Es un experto en desarrollo sostenible y cultura de la paz. Es coordinador del equipo nacional de apoyo del Convenio de Escazú en El Salvador.

El uso de la energía geotérmica para minar Bitcoin representa para El Salvador la profundización de las desigualdades en el acceso a la energía que, aunque no está reconocida aún como un derecho, las comunidades empobrecidas lo reivindican y afirman como tal.

Por Meraris López y César Artiga*

La COP26 arrancó con un potente y poco diplomático mensaje del Secretario General de la ONU, alertando sobre la necesidad de adoptar acciones contundentes con sentido de urgencia ante los efectos acelerados del cambio climático. A pesar de este llamado, que se suma al de los informes científicos del Panel Intergubernamental sobre Cambio Climático (IPCC) y de la Plataforma Intergubernamental sobre Biodiversidad y Servicios de los Ecosistemas (IPBES), los Estados hacen caso omiso, profundizando el modelo extractivo y subsidiando tecnologías que atentan contra la integridad del ambiente.

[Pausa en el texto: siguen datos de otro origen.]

-- pv_equiv track=rewrite | github.com/MohamedHamed12/problem_solving | codefoeces/1738/A.py | get
-- ===== SOURCE A (Python) =====
-- def get(l1,l2):
--             tot=0
--             if l1[-1]<l2[-1]:
--                 tot+= l1.pop()
--                 while l2 :
--                     tot += l2.pop(0)*2
--                     if l1:   tot += l1.pop(0)*2
--             else:
--                 tot+= l2.pop()
--                 while l1 :
--                     tot += l1.pop(0)*2
--                     if l2:   tot += l2.pop(0)*2
--
--             return tot
-- ===== SOURCE B (Python) =====
-- def get(l1, l2):
--     if l1[-1] < l2[-1]:
--         k = min(len(l1) - 1, len(l2))
--         return l1[-1] + 2 * (sum(l2) + sum(l1[:k]))
--     else:
--         k = min(len(l2) - 1, len(l1))
--         return l2[-1] + 2 * (sum(l1) + sum(l2[:k]))
-- ===== Notes on version B (the rewrite author's own statement) =====
-- stated objective: faster
-- what changed: Replaces the destructive while-loop of repeated pop(0) (each O(n)) with a closed form: last element plus twice the sums of the other list and a prefix of the chosen list, computed with sum/len arithmetic; B also does not mutate its arguments.
import Mathlib
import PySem

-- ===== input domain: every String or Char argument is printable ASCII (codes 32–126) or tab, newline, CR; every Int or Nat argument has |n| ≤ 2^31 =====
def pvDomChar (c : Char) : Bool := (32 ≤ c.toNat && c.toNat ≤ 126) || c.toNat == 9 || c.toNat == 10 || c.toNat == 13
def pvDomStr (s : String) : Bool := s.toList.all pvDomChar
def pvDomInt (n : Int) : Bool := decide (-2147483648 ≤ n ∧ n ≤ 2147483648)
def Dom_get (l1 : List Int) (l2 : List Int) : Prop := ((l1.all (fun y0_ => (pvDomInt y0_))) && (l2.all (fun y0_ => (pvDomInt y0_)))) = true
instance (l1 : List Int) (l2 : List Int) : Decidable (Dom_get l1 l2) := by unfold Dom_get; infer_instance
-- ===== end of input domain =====

-- B replaces A's destructive pop(0) loop by a closed form over sums and lengths (O(n) vs O(n^2)).
-- A mutates l1 and l2 in place; B does not. The equivalence proved here is about the return value only.

-- ===== PORT A =====
-- the 'while l2:' loop of A's first branch: pop front of l2 (×2), then pop front of l1 (×2) if nonempty
def getLoop (l1 : List Int) (l2 : List Int) (tot : Int) : Int :=
  match l2 with
  | [] => tot
  | y :: l2' =>
    match l1 with
    | [] => getLoop [] l2' (tot + y * 2)
    | x :: l1' => getLoop l1' l2' (tot + y * 2 + x * 2)

def get (l1 : List Int) (l2 : List Int) : Int :=
  match l1.getLast?, l2.getLast? with
  | some a, some b =>
    if a < b then
      -- tot += l1.pop(); then the while-l2 loop over the remaining lists
      getLoop l1.dropLast l2 a
    else
      getLoop l2.dropLast l1 b
  | _, _ => 0   -- l1[-1]/l2[-1] raises IndexError in Python; excluded by Pre_get

-- ===== PORT B =====
def get_alt (l1 : List Int) (l2 : List Int) : Int :=
  -- l1[-1] / l2[-1]; the default 0 is never used: empty inputs raise in Python and are outside Pre_get
  let a := l1.getLast?.getD 0
  let b := l2.getLast?.getD 0
  if a < b then
    a + 2 * (l2.sum + (l1.take (min (l1.length - 1) l2.length)).sum)
  else
    b + 2 * (l1.sum + (l2.take (min (l2.length - 1) l1.length)).sum)

-- ===== PRECONDITION & SPEC =====
-- A (and B) raise IndexError on an empty l1 or l2 (l1[-1] / l2[-1]); exactly those inputs are excluded.
def Pre_get (l1 : List Int) (l2 : List Int) : Prop := l1 ≠ [] ∧ l2 ≠ []
instance (l1 : List Int) (l2 : List Int) : Decidable (Pre_get l1 l2) := by unfold Pre_get; infer_instance
def pvWitness_get : List Int × List Int := ([1, 2], [3])

def Spec_get (l1 : List Int) (l2 : List Int) (out : Int) : Prop := out = get_alt l1 l2
instance (l1 : List Int) (l2 : List Int) (out : Int) : Decidable (Spec_get l1 l2 out) := by unfold Spec_get; infer_instance

-- ===== CLAIM (what is proved, stated in full; the proofs are below) =====
def Claim_equal_get : Prop := ∀ (l1 : List Int) (l2 : List Int), Dom_get l1 l2 → Pre_get l1 l2 → Spec_get l1 l2 (get l1 l2)

-- ===== LEMMAS AND PROOFS =====

theorem getLoop_eq (l2 l1 : List Int) (tot : Int) :
    getLoop l1 l2 tot = tot + 2 * (l2.sum + (l1.take l2.length).sum) := by
  induction l2 generalizing l1 tot with
  | nil => simp [getLoop]
  | cons y l2' ih =>
    cases l1 with
    | nil => simp [getLoop, ih]; ring
    | cons x l1' => simp [getLoop, ih]; ring

theorem take_dropLast_sum (l : List Int) (n : ℕ) :
    ((l.dropLast.take n).sum) = ((l.take (min (l.length - 1) n)).sum) := by
  rw [List.dropLast_eq_take, List.take_take, Nat.min_comm]

-- ===== VERDICT (by name: the statement is the Claim_ definition above) =====
theorem get_spec : Claim_equal_get := by
  intro l1 l2 _ hpre
  obtain ⟨h1, h2⟩ := hpre
  unfold Spec_get _root_.get get_alt
  obtain ⟨a, ha⟩ : ∃ a, l1.getLast? = some a := Option.isSome_iff_exists.mp (List.getLast?_isSome.mpr h1)
  obtain ⟨b, hb⟩ : ∃ b, l2.getLast? = some b := Option.isSome_iff_exists.mp (List.getLast?_isSome.mpr h2)
  simp only [ha, hb, Option.getD_some]
  by_cases hab : a < b <;> simp [hab, getLoop_eq, take_dropLast_sum]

El Salvador ha vuelto a aparecer en el escenario internacional debido a los exabruptos del ciudadano presidente Nayib Bukele y su demagogia, que en su obsesión autoritaria por el control total, ha resquebrajado el Estado de Derecho, debilitado la democracia y desmantelado instituciones, provocando serios retrocesos en materia de derechos humanos.

En junio de 2021, Bukele anunció que presentaría a la Asamblea Legislativa un proyecto para darle circulación legal al criptoactivo Bitcoin, una iniciativa que fue aprobada por el bloque oficial de sus partidos políticos aliados. Con mucho sensacionalismo anunciaron que El Salvador sería el primer país del mundo en producir energía geotérmica para minar Bitcoin, levantando serias dudas y cuestionamientos sobre su implementación, sobre todo porque, como ha sido un sello habitual de la actual administración desde que asumió su mandato, no se dieron detalles oficiales sobre la inversión y los estudios de su factibilidad económica, ambiental y social.

Los criptoactivos aparecieron alrededor del 2008, siendo su máximo exponente el Bitcoin, colocándose como una corriente en alto crecimiento, pero sin la debida profundización sobre sus potenciales impactos ambientales. Uno de los principales problemas asociados en esta materia, es el desperdicio de energía que esta tecnología supone. En la carrera por generar bloques válidos en la cadena Bitcoin el consumo de energía es abismal, llegando a gastar más electricidad que países como Finlandia, Suiza o Argentina (BBC, 2021), y que en el caso de El Salvador significa 14.3 veces su consumo anual. 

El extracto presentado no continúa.